Data excerpts
-- pv_equiv track=rewrite | github.com/chan-y-park/loom | loom/misc.py | get_splits_with_overlap
-- ===== SOURCE A (Python) =====
-- def get_splits_with_overlap(splits):
--     """
--     Get the start & the end indicies of a list according to the splits.
--
--     When the given split is [i_0, i_1, ...], this returns
--     [
--         [0, i_0 + 1],
--         [i_0, i_1 + 1],
--         ...
--     ]
--     """
--     new_splits = []
--     start = 0
--     for split in splits:
--         stop = split + 1
--         new_splits.append((start, stop))
--         start = split
--     new_splits.append((start, None))
--     return new_splits
-- ===== SOURCE B (Python) =====
-- def get_splits_with_overlap(splits):
--     def go(start, rest):
--         if not rest:
--             return [(start, None)]
--         head = rest[0]
--         return [(start, head + 1)] + go(head, rest[1:])
--     return go(0, list(splits))
-- ===== Notes on version B (the rewrite author's own statement) =====
-- stated objective: alternative
-- what changed: Replaces A's iterative loop that mutates a running 'start' and appends to one accumulator list with a structural recursion on the splits list that builds the interval list front-to-back by consing, with the final (start, None) pair as the base case.
import Mathlib
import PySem

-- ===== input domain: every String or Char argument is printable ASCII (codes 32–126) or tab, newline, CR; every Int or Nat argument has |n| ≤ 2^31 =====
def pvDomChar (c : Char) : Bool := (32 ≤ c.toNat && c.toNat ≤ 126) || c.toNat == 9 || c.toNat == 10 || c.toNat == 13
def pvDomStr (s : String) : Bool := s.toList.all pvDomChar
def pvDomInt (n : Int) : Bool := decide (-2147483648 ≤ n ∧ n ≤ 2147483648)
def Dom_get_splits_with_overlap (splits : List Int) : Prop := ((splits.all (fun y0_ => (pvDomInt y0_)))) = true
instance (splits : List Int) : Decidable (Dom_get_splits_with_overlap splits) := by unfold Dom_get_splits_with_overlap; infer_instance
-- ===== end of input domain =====

-- B replaces A's accumulator loop (running 'start', list appends) by a structural recursion consing intervals front-to-back (alternative decomposition; same cost).

-- ===== PORT A =====
-- A: loop carrying (new_splits, start); append (start, split+1), update start; finally append (start, None).
def get_splits_with_overlap (splits : List Int) : List (Int × Option Int) :=
  let st := splits.foldl
    (fun (p : List (Int × Option Int) × Int) split =>
      (p.1 ++ [(p.2, some (split + 1))], split)) ([], 0)
  st.1 ++ [(st.2, none)]

-- ===== PORT B =====
-- B's helper go: recursion on the rest of the list, base case [(start, None)].
def goSplits (start : Int) : List Int → List (Int × Option Int)
  | [] => [(start, none)]
  | head :: rest => (start, some (head + 1)) :: goSplits head rest

def get_splits_with_overlap_alt (splits : List Int) : List (Int × Option Int) :=
  goSplits 0 splits

-- ===== PRECONDITION & SPEC =====
def Spec_get_splits_with_overlap (splits : List Int) (out : List (Int × Option Int)) : Prop := out = get_splits_with_overlap_alt splits
instance (splits : List Int) (out : List (Int × Option Int)) : Decidable (Spec_get_splits_with_overlap splits out) := by unfold Spec_get_splits_with_overlap; infer_instance

-- ===== CLAIM (what is proved, stated in full; the proofs are below) =====
def Claim_equal_get_splits_with_overlap : Prop := ∀ (splits : List Int), Dom_get_splits_with_overlap splits → Spec_get_splits_with_overlap splits (get_splits_with_overlap splits)

-- ===== LEMMAS AND PROOFS =====

-- Loop invariant: A's fold from state (acc, start), followed by the final append,
-- equals acc ++ B's recursion from 'start'.
theorem pv_fold_eq (splits : List Int) (acc : List (Int × Option Int)) (start : Int) :
    (splits.foldl
        (fun (p : List (Int × Option Int) × Int) split =>
          (p.1 ++ [(p.2, some (split + 1))], split)) (acc, start)).1 ++
      [((splits.foldl
        (fun (p : List (Int × Option Int) × Int) split =>
          (p.1 ++ [(p.2, some (split + 1))], split)) (acc, start)).2, none)]
    = acc ++ goSplits start splits := by
  induction splits generalizing acc start with
  | nil => simp [goSplits]
  | cons x xs ih =>
      simp only [List.foldl_cons, goSplits]
      rw [ih]
      simp

-- ===== VERDICT (by name: the statement is the Claim_ definition above) =====
theorem get_splits_with_overlap_spec : Claim_equal_get_splits_with_overlap := by
  intro splits _
  show get_splits_with_overlap splits = get_splits_with_overlap_alt splits
  unfold get_splits_with_overlap get_splits_with_overlap_alt
  simpa using pv_fold_eq splits [] 0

__Exercise__:
From the first line to the last, copy the records without alteration.

__Answer__:
-- pv_equiv track=rewrite | github.com/chan-y-park/loom | loom/misc.py | get_splits_with_overlap
-- ===== SOURCE A (Python) =====
-- def get_splits_with_overlap(splits):
--     """
--     Get the start & the end indicies of a list according to the splits.
--
--     When the given split is [i_0, i_1, ...], this returns
--     [
--         [0, i_0 + 1],
--         [i_0, i_1 + 1],
--         ...
--     ]
--     """
--     new_splits = []
--     start = 0
--     for split in splits:
--         stop = split + 1
--         new_splits.append((start, stop))
--         start = split
--     new_splits.append((start, None))
--     return new_splits
-- ===== SOURCE B (Python) =====
-- def get_splits_with_overlap(splits):
--     def go(start, rest):
--         if not rest:
--             return [(start, None)]
--         head = rest[0]
--         return [(start, head + 1)] + go(head, rest[1:])
--     return go(0, list(splits))
-- ===== Notes on version B (the rewrite author's own statement) =====
-- stated objective: alternative
-- what changed: Replaces A's iterative loop that mutates a running 'start' and appends to one accumulator list with a structural recursion on the splits list that builds the interval list front-to-back by consing, with the final (start, None) pair as the base case.
import Mathlib
import PySem

-- ===== input domain: every String or Char argument is printable ASCII (codes 32–126) or tab, newline, CR; every Int or Nat argument has |n| ≤ 2^31 =====
def pvDomChar (c : Char) : Bool := (32 ≤ c.toNat && c.toNat ≤ 126) || c.toNat == 9 || c.toNat == 10 || c.toNat == 13
def pvDomStr (s : String) : Bool := s.toList.all pvDomChar
def pvDomInt (n : Int) : Bool := decide (-2147483648 ≤ n ∧ n ≤ 2147483648)
def Dom_get_splits_with_overlap (splits : List Int) : Prop := ((splits.all (fun y0_ => (pvDomInt y0_)))) = true
instance (splits : List Int) : Decidable (Dom_get_splits_with_overlap splits) := by unfold Dom_get_splits_with_overlap; infer_instance
-- ===== end of input domain =====

-- B replaces A's accumulator loop (running 'start', list appends) by a structural recursion consing intervals front-to-back (alternative decomposition; same cost).

-- ===== PORT A =====
-- A: loop carrying (new_splits, start); append (start, split+1), update start; finally append (start, None).
def get_splits_with_overlap (splits : List Int) : List (Int × Option Int) :=
  let st := splits.foldl
    (fun (p : List (Int × Option Int) × Int) split =>
      (p.1 ++ [(p.2, some (split + 1))], split)) ([], 0)
  st.1 ++ [(st.2, none)]

-- ===== PORT B =====
-- B's helper go: recursion on the rest of the list, base case [(start, None)].
def goSplits (start : Int) : List Int → List (Int × Option Int)
  | [] => [(start, none)]
  | head :: rest => (start, some (head + 1)) :: goSplits head rest

def get_splits_with_overlap_alt (splits : List Int) : List (Int × Option Int) :=
  goSplits 0 splits

-- ===== PRECONDITION & SPEC =====
def Spec_get_splits_with_overlap (splits : List Int) (out : List (Int × Option Int)) : Prop := out = get_splits_with_overlap_alt splits
instance (splits : List Int) (out : List (Int × Option Int)) : Decidable (Spec_get_splits_with_overlap splits out) := by unfold Spec_get_splits_with_overlap; infer_instance

-- ===== CLAIM (what is proved, stated in full; the proofs are below) =====
def Claim_equal_get_splits_with_overlap : Prop := ∀ (splits : List Int), Dom_get_splits_with_overlap splits → Spec_get_splits_with_overlap splits (get_splits_with_overlap splits)

-- ===== LEMMAS AND PROOFS =====

-- Loop invariant: A's fold from state (acc, start), followed by the final append,
-- equals acc ++ B's recursion from 'start'.
theorem pv_fold_eq (splits : List Int) (acc : List (Int × Option Int)) (start : Int) :
    (splits.foldl
        (fun (p : List (Int × Option Int) × Int) split =>
          (p.1 ++ [(p.2, some (split + 1))], split)) (acc, start)).1 ++
      [((splits.foldl
        (fun (p : List (Int × Option Int) × Int) split =>
          (p.1 ++ [(p.2, some (split + 1))], split)) (acc, start)).2, none)]
    = acc ++ goSplits start splits := by
  induction splits generalizing acc start with
  | nil => simp [goSplits]
  | cons x xs ih =>
      simp only [List.foldl_cons, goSplits]
      rw [ih]
      simp

-- ===== VERDICT (by name: the statement is the Claim_ definition above) =====
theorem get_splits_with_overlap_spec : Claim_equal_get_splits_with_overlap := by
  intro splits _
  show get_splits_with_overlap splits = get_splits_with_overlap_alt splits
  unfold get_splits_with_overlap get_splits_with_overlap_alt
  simpa using pv_fold_eq splits [] 0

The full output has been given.